The Relationship between Time and Structure

The two forms of legal time (and perhaps there are sometimes more), the inaugural, dogmatic, foundational time of the legal institutions and the historical or chronological time of history and legal history are the two layers that provide a legal genealogy, a mythological time, and stage-manage the emblematic legal institutions and historic reference points of the law (Legendre 1988, pp. 119, 124). Historical time may sometimes appear conditional upon inaugural, structural time, which emphasises the foundational purpose of structural time. But in fact, historical time generates structural, institutional time, being the result of telescoping or concentration that creates a concept of ‘time immemorial’, a distant, seemingly static past that never existed. However, this non-existence has often been covered up by an emblem or image (and truly pictorially particularly in the Early Modern period) that confers on that actual void the impression of legitimacy (Goodrich 2013, pp. 50, 89–97).

This complicated construct also reflects the problem the law has with time in general, both in relation to its own nature and in relation to the recognition of time-bound phenomena. As far as its own nature is concerned, law is on the one hand meant to be permanent, immutable and eternal that provides it with its authority. This dogmatic and emblematic time—a paradox of metamorphosing in time forever and simultaneously not changing at all—provides the structure of the law and its institutions. The principle of stare decisis reflects this idea: the law as it always was (‘inaugural time’) is found for, and applied to, the present case. On the other hand, this line of precedents is nothing but a line of decisions which constitute developments and changes of the law (‘chronological time’). The chronological aspect of legal time also nurtures the potentially subversive quality of legal history. Doctrinal law is dogmatic, seemingly permanent and eternal, which also invited the creation of a religious ‘divine law’, but legal history is a diachronic discussion of law instead: there were different legal rules in the past, and the present one is not the result of a well-meaning and wise, divine or rational lawgiver but the outcome of haphazard historical developments and accidents.

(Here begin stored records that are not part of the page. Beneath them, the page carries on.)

-- ---- main region lemma: the comma pass equals B's split/join construction ----

theorem pv_cpass_proc (l : List Char) :
    pvCpass false l = pvOutProc l ∧ pvCpass true l = pvInProc l := by
  induction l with
  | nil => constructor <;> rfl
  | cons x t ih =>
    obtain ⟨ihO, ihI⟩ := ih
    obtain ⟨f, rest, hs⟩ : ∃ f rest, pvSplit1 '(' t = f :: rest := by
      cases h : pvSplit1 '(' t with
      | nil => exact absurd h (pvSplit1_ne_nil _ t)
      | cons a b => exact ⟨a, b, rfl⟩
    constructor
    · -- outside
      by_cases h1 : x = '('
      · subst h1
        have hl : pvCpass false ('(' :: t) = '(' :: pvCpass true t := by simp [pvCpass]
        rw [hl, ihI]
        simp [pvInProc, pvOutProc, pvSplit1, hs, pvFix, pvRepl1, pvPieceFn]
      · have hsp : pvSplit1 '(' (x :: t) = (x :: f) :: rest := by
          simp [pvSplit1, if_neg h1, hs, List.modifyHead]
        by_cases h3 : x = ','
        · subst h3
          have hl : pvCpass false (',' :: t) = '"' :: ',' :: ' ' :: '"' :: pvCpass false t := by
            simp [pvCpass]
          rw [hl, ihO]
          simp [pvOutProc, hsp, hs, pvFix, pvRepl1, pvQ]
        · have hl : pvCpass false (x :: t) = x :: pvCpass false t := by
            by_cases h2 : x = ')' <;> simp [pvCpass, h1, h2, h3]
          rw [hl, ihO]
          simp [pvOutProc, hsp, hs, pvFix, pvRepl1, h3]
    · -- inside
      by_cases h1 : x = '('
      · subst h1
        have hl : pvCpass true ('(' :: t) = '(' :: pvCpass true t := by simp [pvCpass]
        rw [hl, ihI]
        simp [pvInProc, pvSplit1, hs, pvPartProc_nil, pvPieceFn]
      · have hsp : pvSplit1 '(' (x :: t) = (x :: f) :: rest := by
          simp [pvSplit1, if_neg h1, hs, List.modifyHead]
        by_cases h2 : x = ')'
        · subst h2
          have hl : pvCpass true (')' :: t) = ')' :: pvCpass false t := by simp [pvCpass]
          rw [hl, ihO]
          simp [pvInProc, hsp, hs, pvPartProc_rp, pvOutProc]
        · have hl : pvCpass true (x :: t) = x :: pvCpass true t := by
            by_cases h3 : x = ',' <;> simp [pvCpass, h1, h2, h3]
          rw [hl, ihI]
          simp [pvInProc, hsp, hs, pvPartProc_cons x h2]

-- ---- A's fold equals per-char map after the comma pass ----

theorem pv_foldA (l : List Char) :
    ∀ (out : List Char) (ins : Bool),
      (l.foldl (fun (st : List Char × Bool) (c : Char) =>
        if c = '(' then (st.1 ++ [c], true)
        else if c = ')' then (st.1 ++ [c], false)
        else if c = '{' then (st.1 ++ [c, '"'], st.2)
        else if c = '}' then (st.1 ++ ['"', c], st.2)
        else if c = ':' then (st.1 ++ ['"', c, ' ', '"'], st.2)
        else if c = ',' then
          (if st.2 = false then (st.1 ++ ['"', c, ' ', '"'], st.2) else (st.1 ++ [c], st.2))
        else (st.1 ++ [c], st.2)) (out, ins)).1
      = out ++ (pvCpass ins l).flatMap pvM := by
  induction l with
  | nil => intro out ins; simp [pvCpass]
  | cons x t ih =>
    intro out ins
    simp only [List.foldl_cons]
    by_cases h1 : x = '('
    · subst h1; rw [if_pos rfl, ih]; simp [pvCpass, pvM]
    · rw [if_neg h1]
      by_cases h2 : x = ')'
      · subst h2; rw [if_pos rfl, ih]; simp [pvCpass, pvM, h1]
      · rw [if_neg h2]
        by_cases h3 : x = '{'
        · subst h3; rw [if_pos rfl, ih]; simp [pvCpass, pvM, h1, h2]
        · rw [if_neg h3]
          by_cases h4 : x = '}'
          · subst h4; rw [if_pos rfl, ih]; simp [pvCpass, pvM, h1, h2, h3]
          · rw [if_neg h4]
            by_cases h5 : x = ':'
            · subst h5; rw [if_pos rfl, ih]; simp [pvCpass, pvM, h1, h2, h3, h4]
            · rw [if_neg h5]
              by_cases h6 : x = ','
              · subst h6
                rw [if_pos rfl]
                cases ins with
                | false => rw [if_pos rfl, ih]; simp [pvCpass, pvM, h1, h2, h3, h4, h5]
                | true => rw [if_neg (by simp), ih]; simp [pvCpass, pvM, h1, h2, h3, h4, h5]
              · rw [if_neg h6, ih]; simp [pvCpass, pvM, h1, h2, h3, h4, h5, h6]

-- ---- the three chained replaces equal the per-char map pvM ----

theorem pv_three_replaces (out : List Char) :
    pvRepl1 ':' ['"', ':', ' ', '"'] (pvRepl1 '}' ['"', '}'] (pvRepl1 '{' ['{', '"'] out))
      = out.flatMap pvM := by
  simp only [pvRepl1, List.flatMap_assoc]
  apply List.flatMap_congr
  intro x _
  by_cases h1 : x = '{'
  · subst h1; simp [pvM]
  · by_cases h2 : x = '}'
    · subst h2; simp [pvM, h1]
    · by_cases h3 : x = ':'
      · subst h3; simp [pvM, h1, h2]
      · simp [pvM, h1, h2, h3]

-- ---- B's port computes the composed form ----

theorem pv_alt_eq (s : String) :
    parse_to_dict2_alt s = String.mk ((pvOutProc s.toList).flatMap pvM) := by
  rw [parse_to_dict2_alt]
  obtain ⟨f, rest, hs⟩ : ∃ f rest, pvSplit1 '(' s.toList = f :: rest := by
    cases h : pvSplit1 '(' s.toList with
    | nil => exact absurd h (pvSplit1_ne_nil _ _)
    | cons a b => exact ⟨a, b, rfl⟩
  rw [pv_splitOn_single, hs]
  have hpiece : ∀ g, pvChunkPiece g = pvPieceFn g := by
    intro g
    rw [pvChunkPiece, pv_splitOnMax_one]
    rcases pvSplitFirst_shape ')' g with h1 | ⟨h, tl, h2⟩
    · have hg : g = g := rfl
      have : pvSplitFirst ')' g = [g] := h1
      rw [this]
      simp [pvPieceFn, pvPartProc, this]
    · rw [h2]
      simp [pvPieceFn, pvPartProc, h2, pvFixCommas, pv_replace_single, pvFix, pvQ]
  show String.mk (PySem.Chars.replace (PySem.Chars.replace (PySem.Chars.replace
      (PySem.Chars.join [] (pvFixCommas f :: (rest.map pvChunkPiece)))
      ['{'] ['{', '"']) ['}'] ['"', '}']) [':'] ['"', ':', ' ', '"'])
    = String.mk ((pvOutProc s.toList).flatMap pvM)
  rw [pv_join_nil, pv_replace_single, pv_replace_single, pv_replace_single, pv_three_replaces]
  rw [funext hpiece]
  simp [pvOutProc, hs, pvFixCommas, pv_replace_single, pvFix, pvQ]

-- ===== VERDICT (by name: the statement is the Claim_ definition above) =====
theorem parse_to_dict2_spec : Claim_equal_parse_to_dict2 := by
  intro s _
  unfold Spec_parse_to_dict2
  rw [pv_alt_eq, parse_to_dict2, pv_foldA s.toList [] false]
  rw [(pv_cpass_proc s.toList).1]
  simp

Comparative law, equally subversive, is the synchronic discussion of the laws in the world, thus less strongly relating to (chronological) time. However, both legal history and comparative law undermine the fixed perpetual appearance of law and its normative power (Rahmatian 2013, p. 429).

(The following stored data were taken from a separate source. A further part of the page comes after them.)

theorem pvBubblePass_false (k : Nat) (l : List (List Int)) (h : (pvBubblePass k l).2 = false) :
    (pvBubblePass k l).1 = l ∧ (l.take (k+1)).IsChain pvDesc := by
  induction k generalizing l with
  | zero =>
    refine ⟨rfl, ?_⟩
    cases l <;> simp
  | succ k ih =>
    match l with
    | [] => exact ⟨rfl, by simp⟩
    | [x] => exact ⟨rfl, by simp⟩
    | x :: y :: rest =>
      rw [pvBubblePass] at h ⊢
      by_cases hxy : pvKey x < pvKey y
      · rw [if_pos (by simpa using hxy)] at h
        exact absurd h (by simp)
      · rw [if_neg (by simpa using hxy)] at h ⊢
        obtain ⟨he, hc⟩ := ih (y :: rest) h
        refine ⟨by rw [he], ?_⟩
        have hty : (y :: rest).take (k+1) = y :: rest.take k := by simp
        have htx : (x :: y :: rest).take (k+1+1) = x :: y :: rest.take k := by simp
        rw [htx]
        rw [hty] at hc
        exact List.isChain_cons_cons.mpr ⟨le_of_not_gt hxy, hc⟩

-- one pass with k comparisons: the first k+1 slots get permuted, a minimum lands in slot k, the rest is untouched
theorem pvBubblePass_spec (k : Nat) (l : List (List Int)) (hk : k < l.length) :
    ∃ t m, (pvBubblePass k l).1 = t ++ m :: l.drop (k+1) ∧ t.length = k ∧
      (t ++ [m]).Perm (l.take (k+1)) ∧ (∀ a ∈ t, pvKey m ≤ pvKey a) := by
  induction k generalizing l with
  | zero =>
    match l, hk with
    | x :: rest, _ =>
      exact ⟨[], x, by simp [pvBubblePass], rfl, by simp, by simp⟩
  | succ k ih =>
    match l, hk with
    | x :: y :: rest, hk =>
      rw [pvBubblePass]
      by_cases hxy : pvKey x < pvKey y
      · rw [if_pos (by simpa using hxy)]
        obtain ⟨t, m, heq, hlen, hperm, hmin⟩ := ih (x :: rest) (by simp at hk ⊢; omega)
        refine ⟨y :: t, m, ?_, by simp [hlen], ?_, ?_⟩
        · simp only [heq]; simp
        · have h2 : (x :: y :: rest).take (k+1+1) = x :: y :: rest.take k := by simp
          have h3 : (x :: rest).take (k+1) = x :: rest.take k := by simp
          rw [List.cons_append, h2]
          have p1 : (y :: (t ++ [m])).Perm (y :: x :: rest.take k) := by
            rw [← h3]; exact hperm.cons y
          exact p1.trans (List.Perm.swap x y _)
        · intro a ha
          rcases List.mem_cons.mp ha with rfl | ha
          · have hx : x ∈ t ++ [m] := hperm.symm.subset (by simp)
            rcases List.mem_append.mp hx with hx | hx
            · exact le_trans (hmin x hx) (le_of_lt hxy)
            · simp at hx; subst hx; exact le_of_lt hxy
          · exact hmin a ha
      · rw [if_neg (by simpa using hxy)]
        obtain ⟨t, m, heq, hlen, hperm, hmin⟩ := ih (y :: rest) (by simp at hk ⊢; omega)
        refine ⟨x :: t, m, ?_, by simp [hlen], ?_, ?_⟩
        · simp only [heq]; simp
        · have h2 : (x :: y :: rest).take (k+1+1) = x :: y :: rest.take k := by simp
          have h3 : (y :: rest).take (k+1) = y :: rest.take k := by simp
          rw [h2]
          exact (hperm.trans (by rw [h3])).cons x
        · intro a ha
          rcases List.mem_cons.mp ha with rfl | ha
          · have hy : y ∈ t ++ [m] := hperm.symm.subset (by simp)
            rcases List.mem_append.mp hy with hy | hy
            · exact le_trans (hmin y hy) (le_of_not_gt hxy)
            · simp at hy; subst hy; exact le_of_not_gt hxy
          · exact hmin a ha
theorem main_loop : ∀ fuel : Nat, ∀ h pool : List Int, ∀ K ans : Int,
    h.length ≤ fuel + 1 → IsHeap h → (h : Multiset Int) = (pool : Multiset Int) →
    solLoop fuel h K ans = altLoop fuel pool K ans := by
  intro fuel
  induction fuel with
  | zero =>
    intro h pool K ans hlen hh hms
    have hplen : pool.length = h.length := by
      have := congrArg Multiset.card hms; simp at this; omega
    rw [solLoop, altLoop, getD_zero_eq_of_small h pool hms (by omega)]
  | succ fuel ih =>
    intro h pool K ans hlen hh hms
    have hplen : pool.length = h.length := by
      have := congrArg Multiset.card hms; simp at this; omega
    rw [solLoop, altLoop]
    by_cases h2 : 2 ≤ h.length
    · have hp2 : 2 ≤ pool.length := by omega
      have hpne : pool ≠ [] := by intro hE; rw [hE] at hplen; simp at hplen; omega
      have ha0 : h.getD 0 0 = (PySem.List.min? pool (fun x => x)).getD 0 :=
        heap_root_eq_min h pool hh hpne hms
      rw [if_pos h2, if_pos hp2, ha0]
      set a := (PySem.List.min? pool (fun x => x)).getD 0 with hadef
      by_cases hK : a ≥ K
      · rw [if_pos hK, if_pos hK]
      · rw [if_neg hK, if_neg hK]
        have hne : h ≠ [] := by intro hE; rw [hE] at h2; simp at h2
        obtain ⟨pm1, pm2, pm3⟩ := popMin_spec pool hpne
        set p1 := (PySem.List.remove? pool a).getD [] with hp1def
        obtain ⟨q1, q2, q3⟩ := heappop_spec h hh hne
        rw [ha0, hms, ← pm3] at q3
        have hmsp : ((hqHeappop h).2 : Multiset Int) = (p1 : Multiset Int) :=
          cancel_singleton _ _ _ q3
        have hp1len : p1.length + 1 = pool.length := popMin_length pool hpne
        have hp1ne : p1 ≠ [] := by
          intro hE; rw [hE] at hp1len; simp at hp1len; omega
        obtain ⟨r1, r2, r3⟩ := heappop_spec (hqHeappop h).2 q2
          (by intro hE; rw [hE] at hmsp
              have := congrArg Multiset.card hmsp; simp at this
              exact hp1ne (List.length_eq_zero_iff.mp this.symm))
        have hb0 : (hqHeappop h).2.getD 0 0 = (PySem.List.min? p1 (fun x => x)).getD 0 :=
          heap_root_eq_min _ p1 q2 hp1ne hmsp
        obtain ⟨sm1, sm2, sm3⟩ := popMin_spec p1 hp1ne
        set b := (PySem.List.min? p1 (fun x => x)).getD 0 with hbdef
        set p2 := (PySem.List.remove? p1 b).getD [] with hp2def
        rw [hb0, hmsp, ← sm3] at r3
        have hmsr : ((hqHeappop (hqHeappop h).2).2 : Multiset Int) = (p2 : Multiset Int) :=
          cancel_singleton _ _ _ r3
        obtain ⟨w1, w2⟩ := heappush_spec (hqHeappop (hqHeappop h).2).2
          ((hqHeappop h).1 + (hqHeappop (hqHeappop h).2).1 * 2) r2
        have hval : (hqHeappop h).1 + (hqHeappop (hqHeappop h).2).1 * 2 = a + 2 * b := by
          rw [q1, r1, ha0, hb0]; ring
        have hp2len : p2.length + 1 = p1.length := popMin_length p1 hp1ne
        have hpushlen : (hqHeappush (hqHeappop (hqHeappop h).2).2
            ((hqHeappop h).1 + (hqHeappop (hqHeappop h).2).1 * 2)).length = p2.length + 1 := by
          have := congrArg Multiset.card w2
          rw [hmsr] at this
          simpa using this
        apply ih _ _ K (ans + 1) (by omega) w1
        have coe_app : ∀ (l : List Int) (y : Int),
            ((l ++ [y] : List Int) : Multiset Int) = (l : Multiset Int) + {y} :=
          fun l y => (Multiset.cons_inj_right y).mp rfl
        rw [w2, hmsr, hval, coe_app]
    · have hnp2 : ¬ 2 ≤ pool.length := by omega
      rw [if_neg h2, if_neg hnp2, getD_zero_eq_of_small h pool hms (by omega)]
-- the outer loop walks the runs left of p in nums and in nums[:p-1] in lockstep
lemma splitB_loop (nums : List Int) (p : Nat) (hplt : p < nums.length)
    (hmin : ∀ k, (hk : k < nums.length) → nums[p] ≤ nums[k])
    (hfirst : ∀ k, (hk : k < nums.length) → k < p → nums[p] < nums[k]) :
    ∀ (K : Nat) (i s : Int), 0 ≤ i → i ≤ (p : Int) → ((p : Int) - i).toNat ≤ K →
    outerLoop nums i s =
      outerLoop (nums.take (p - 1)) i s + nums[p] + outerLoop nums ((p : Int) + 2) 0 := by
  have hn : (p : Int) < (nums.length : Int) := by exact_mod_cast hplt
  have hnotdec : ¬ ((p : Int) + 1 < (nums.length : Int) ∧
      PySem.List.pyGetD nums ((p : Int) + 1) 0 < PySem.List.pyGetD nums ((p : Int)) 0) := by
    intro ⟨hb, hv⟩
    rw [pyGetD_at_nat nums p hplt] at hv
    rw [show (p : Int) + 1 = ((p + 1 : Nat) : Int) by push_cast; ring] at hv
    rw [pyGetD_at_nat nums (p + 1) (by omega)] at hv
    have := hmin (p + 1) (by omega)
    omega
  have hrunP : runEnd nums (p : Int) = (p : Int) := runEnd_stop_eq nums (p : Int) hnotdec
  have hle_P : ∀ i : Int, 0 ≤ i → i ≤ (p : Int) → runEnd nums i ≤ (p : Int) := by
    intro i h1 h2
    by_contra hgt
    push_neg at hgt
    exact hnotdec (runEnd_steps nums i (p : Int) (by omega) (by omega))
  have hne_Pm1 : ∀ i : Int, 0 ≤ i → i ≤ (p : Int) - 1 → runEnd nums i ≠ (p : Int) - 1 := by
    intro i h1 h2 heq
    have hst := runEnd_stop nums i
    rw [heq] at hst
    apply hst
    constructor
    · omega
    · rw [show (p : Int) - 1 + 1 = (p : Int) by ring, pyGetD_at_nat nums p hplt]
      rw [show (p : Int) - 1 = ((p - 1 : Nat) : Int) by push_cast [Nat.cast_sub (by omega : 1 ≤ p)]; ring]
      rw [pyGetD_at_nat nums (p - 1) (by omega)]
      exact hfirst (p - 1) (by omega) (by omega)
  intro K
  induction K with
  | zero =>
    intro i s h0 hiP hd
    have : i = (p : Int) := by omega
    rw [this]
    exact termB nums p hplt (p : Int) s (by omega) le_rfl hrunP
  | succ d ihd =>
    intro i s h0 hiP hd
    have hji := le_runEnd nums i
    have hjP := hle_P i h0 hiP
    by_cases hj : runEnd nums i = (p : Int)
    · exact termB nums p hplt i s h0 hiP hj
    · have hiPm1 : i ≤ (p : Int) - 1 := by
        by_contra hc
        have : i = (p : Int) := by omega
        subst this
        exact hj hrunP
      have hj2 : runEnd nums i ≤ (p : Int) - 2 := by
        have := hne_Pm1 i h0 hiPm1
        omega
      set j := runEnd nums i with hjd
      have hreads : ∀ m, 0 ≤ m → m ≤ (p : Int) - 2 →
          PySem.List.pyGetD (nums.take (p - 1)) m 0 = PySem.List.pyGetD nums m 0 := by
        intro m h1 h2
        exact pyGetD_take nums (p - 1) m (by omega) (by omega)
      have hrunt : runEnd (nums.take (p - 1)) i = j := by
        apply runEnd_unique (nums.take (p - 1)) j
          (by
            intro ⟨hb, hv⟩
            rw [List.length_take] at hb
            push_cast at hb
            rw [hreads (j + 1) (by omega) (by omega), hreads j (by omega) (by omega)] at hv
            exact runEnd_stop nums i ⟨by omega, hv⟩)
          ((j - i).toNat) i (by omega) le_rfl
        intro k hk1 hk2
        have hs := runEnd_steps nums i k hk1 hk2
        constructor
        · rw [List.length_take]
          push_cast
          omega
        · rw [hreads (k + 1) (by omega) (by omega), hreads k (by omega) (by omega)]
          exact hs.2
      have hsumt : sumBack (nums.take (p - 1)) j i s = sumBack nums j i s := by
        refine sumBack_congr (nums.take (p - 1)) nums j ((j + 2 - i).toNat) _ _ _ le_rfl le_rfl ?_
        intro m h1 h2
        exact hreads m (by omega) (by omega)
      rw [outerLoop_step nums i s (by omega)]
      rw [outerLoop_step (nums.take (p - 1)) i s (by rw [List.length_take]; push_cast; omega)]
      rw [hrunt, hsumt]
      exact ihd (j + 2) (sumBack nums j i s) (by omega) (by omega) (by omega)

When it comes to the recognition of time-bound phenomena by the law, the struggle of the law to protect works of music by copyright, a property right, is an instructive example. Music is fashioned time only, an art form that has no spatial elements, while copyright is a static property right. To capture the fleeting art form of music, law resorts to several devices to which it attaches property protection (musical score, recordings etc.) which are not the music itself but serve as representatives of the music (or, in law, the ‘musical work’) that enable the protection mechanism to function (Rahmatian 2015, pp. 88–91). If law were as fleeting as music and were able to follow the flow of time, it would undermine its authority it derives from its stability. Copyright is much more suitable for the protection of the static visual arts which have a problem with the depiction of time themselves. There are, however, a few works that make movement and time the topic of a graphical representation, for example, Marcel Duchamp’s Nu descendant un éscalier No. 2 (1912), or René Magritte’s La Durée poignardée (1938) that Legendre mentions. It is the arts which are able to show us the structures that exercise a mythological function of time (Legendre 1988, pp. 124–125).